Patch 4 modifies devmap to properly handle EXCLUDE_INGRESS with a slave device.
v1->v2:
- Split up into smaller easier to review patches and address cosmetic
review comments.
- Drop the INDIRECT_CALL optimization as it showed little improvement in tests.
- Drop the rr_tx_counter patch as that has already been merged into net-next.
- Separate the test suite into another patch set. This will follow later once a
patch set from Magnus Karlsson is merged and provides test utilities that can
be reused for XDP bonding tests. v2 contains no major functional changes and
was tested with the test suite included in v1.

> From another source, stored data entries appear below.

-- pv_equiv track=rewrite | github.com/jubin75/SPOT | scripts/rebuild_frag_metadata.py | detect_smiles_column
-- ===== SOURCE A (Python) =====
-- def detect_smiles_column(fieldnames) -> str:
--     """Best-effort detection of the SMILES column in a CSV."""
--     if not fieldnames:
--         raise ValueError("No columns found in frag CSV")
--     lowered = [c.lower() for c in fieldnames]
--     # Prefer exact 'smiles'
--     for name, low in zip(fieldnames, lowered):
--         if low == "smiles":
--             return name
--     # Then any column containing 'smile' / 'smiles'
--     for name, low in zip(fieldnames, lowered):
--         if "smiles" in low or "smile" in low:
--             return name
--     # Fallback: first column
--     return fieldnames[0]
-- ===== SOURCE B (Python) =====
-- def detect_smiles_column(fieldnames) -> str:
--     """Best-effort detection of the SMILES column in a CSV (single pass)."""
--     if not fieldnames:
--         raise ValueError("No columns found in frag CSV")
--     partial = None
--     for name in fieldnames:
--         low = name.lower()
--         if low == "smiles":
--             return name
--         if partial is None and "smile" in low:
--             partial = name
--     return partial if partial is not None else fieldnames[0]
-- ===== Notes on version B (the rewrite author's own statement) =====
-- stated objective: simpler
-- what changed: Replaces A's two sequential scans (exact match, then substring match) with one pass that returns an exact 'smiles' match immediately and remembers the first substring match as a deferred candidate; one 'smile' test replaces A's two substring tests since 'smiles' in low implies 'smile' in low.
import Mathlib
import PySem

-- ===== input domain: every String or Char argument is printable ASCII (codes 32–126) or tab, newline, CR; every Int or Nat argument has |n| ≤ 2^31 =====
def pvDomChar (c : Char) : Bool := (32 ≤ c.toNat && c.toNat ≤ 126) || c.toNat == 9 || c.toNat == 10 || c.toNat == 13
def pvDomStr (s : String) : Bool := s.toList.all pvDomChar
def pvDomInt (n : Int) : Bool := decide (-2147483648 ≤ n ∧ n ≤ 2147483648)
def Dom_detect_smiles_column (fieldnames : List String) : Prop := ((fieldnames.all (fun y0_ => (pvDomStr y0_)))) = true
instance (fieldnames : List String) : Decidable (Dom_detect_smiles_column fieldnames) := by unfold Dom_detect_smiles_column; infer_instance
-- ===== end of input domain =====

-- B replaces A's two sequential scans with one pass that returns an exact match
-- immediately and remembers the first substring match as a deferred candidate (objective: simpler).

-- ===== PORT A =====
-- two scans over zip(fieldnames, lowered), then fallback fieldnames[0]
def detect_smiles_column (fieldnames : List String) : String :=
  let lowered := fieldnames.map PySem.Str.lower
  match (fieldnames.zip lowered).find? (fun p => p.2 == "smiles") with
  | some p => p.1
  | none =>
    match (fieldnames.zip lowered).find?
        (fun p => PySem.Str.isIn "smiles" p.2 || PySem.Str.isIn "smile" p.2) with
    | some p => p.1
    | none => PySem.List.pyGetD fieldnames 0 ""

-- ===== PORT B =====
-- single pass: `part` is the remembered first partial match, `fb` the fallback fieldnames[0]
def dscGo (xs : List String) (part : Option String) (fb : String) : String :=
  match xs with
  | [] => part.getD fb
  | name :: rest =>
    let low := PySem.Str.lower name
    if low == "smiles" then name
    else dscGo rest (if part.isNone && PySem.Str.isIn "smile" low then some name else part) fb

def detect_smiles_column_alt (fieldnames : List String) : String :=
  dscGo fieldnames none (PySem.List.pyGetD fieldnames 0 "")

-- ===== PRECONDITION & SPEC =====
-- Python A raises ValueError on an empty fieldnames list; exactly that input is excluded.
def Pre_detect_smiles_column (fieldnames : List String) : Prop := fieldnames ≠ []
instance (fieldnames : List String) : Decidable (Pre_detect_smiles_column fieldnames) := by
  unfold Pre_detect_smiles_column; infer_instance
def pvWitness_detect_smiles_column : List String := (["id", "Canonical_SMILES", "name"])

def Spec_detect_smiles_column (fieldnames : List String) (out : String) : Prop := out = detect_smiles_column_alt fieldnames
instance (fieldnames : List String) (out : String) : Decidable (Spec_detect_smiles_column fieldnames out) := by unfold Spec_detect_smiles_column; infer_instance

-- ===== CLAIM (what is proved, stated in full; the proofs are below) =====
def Claim_equal_detect_smiles_column : Prop := ∀ (fieldnames : List String), Dom_detect_smiles_column fieldnames → Pre_detect_smiles_column fieldnames → Spec_detect_smiles_column fieldnames (detect_smiles_column fieldnames)

-- ===== LEMMAS AND PROOFS =====

-- "smiles" occurring in s implies "smile" occurring in s (so A's second predicate is 'smile' alone)
lemma isIn_smiles_imp_smile (s : String) :
    PySem.Str.isIn "smiles" s = true → PySem.Str.isIn "smile" s = true := by
  intro h
  rw [PySem.Str.isIn_iff_infix] at h ⊢
  exact List.IsInfix.trans (by decide) h

lemma dscGo_eq (xs : List String) (part : Option String) (fb : String) :
    dscGo xs part fb =
      match (xs.zip (xs.map PySem.Str.lower)).find? (fun p => p.2 == "smiles") with
      | some p => p.1
      | none =>
        match part with
        | some q => q
        | none =>
          match (xs.zip (xs.map PySem.Str.lower)).find?
              (fun p => PySem.Str.isIn "smiles" p.2 || PySem.Str.isIn "smile" p.2) with
          | some p => p.1
          | none => fb := by
  induction xs generalizing part with
  | nil => cases part <;> simp [dscGo]
  | cons name rest ih =>
    simp only [List.map_cons, List.zip_cons_cons, List.find?_cons]
    by_cases hex : (PySem.Str.lower name == "smiles") = true
    · simp [dscGo, hex]
    · simp only [dscGo, hex, if_false, Bool.false_eq_true]
      cases part with
      | some q => simp [ih]
      | none =>
        by_cases hp : PySem.Str.isIn "smile" (PySem.Str.lower name) = true
        · simp only [Option.isNone_none, Bool.true_and, hp, if_true, ih, Bool.or_true]
        · have hp' : PySem.Str.isIn "smile" (PySem.Str.lower name) = false := by
            cases h : PySem.Str.isIn "smile" (PySem.Str.lower name) with
            | false => rfl
            | true => exact absurd h hp
          have hps : PySem.Str.isIn "smiles" (PySem.Str.lower name) = false := by
            cases h : PySem.Str.isIn "smiles" (PySem.Str.lower name) with
            | false => rfl
            | true => exact absurd (isIn_smiles_imp_smile _ h) hp
          simp only [Option.isNone_none, Bool.true_and, hp', if_false, hps, ih,
            Bool.or_self, Bool.false_eq_true]

-- ===== VERDICT (by name: the statement is the Claim_ definition above) =====
theorem detect_smiles_column_spec : Claim_equal_detect_smiles_column := by
  intro fieldnames _ _
  unfold Spec_detect_smiles_column detect_smiles_column detect_smiles_column_alt
  rw [dscGo_eq]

(https://lore.kernel.org/bpf/202106221509.kwNvAAZg-lkp@intel.com/T/#m464146d47299125d5868a08affd6d6ce526dfad1)
---
Jussi Maki (4):
net: bonding: Refactor bond_xmit_hash for use with xdp_buff
net: core: Add support for XDP redirection to slave device
net: bonding: Add XDP support to the bonding driver
devmap: Exclude XDP broadcast to master device
drivers/net/bonding/bond_main.c | 431 +++++++++++++++++++++++++++-----
include/linux/filter.h | 13 +-
include/linux/netdevice.h | 5 +
include/net/bonding.h | 1 +
kernel/bpf/devmap.c | 34 ++-
net/core/filter.c | 25 ++
6 files changed, 445 insertions(+), 64 deletions(-)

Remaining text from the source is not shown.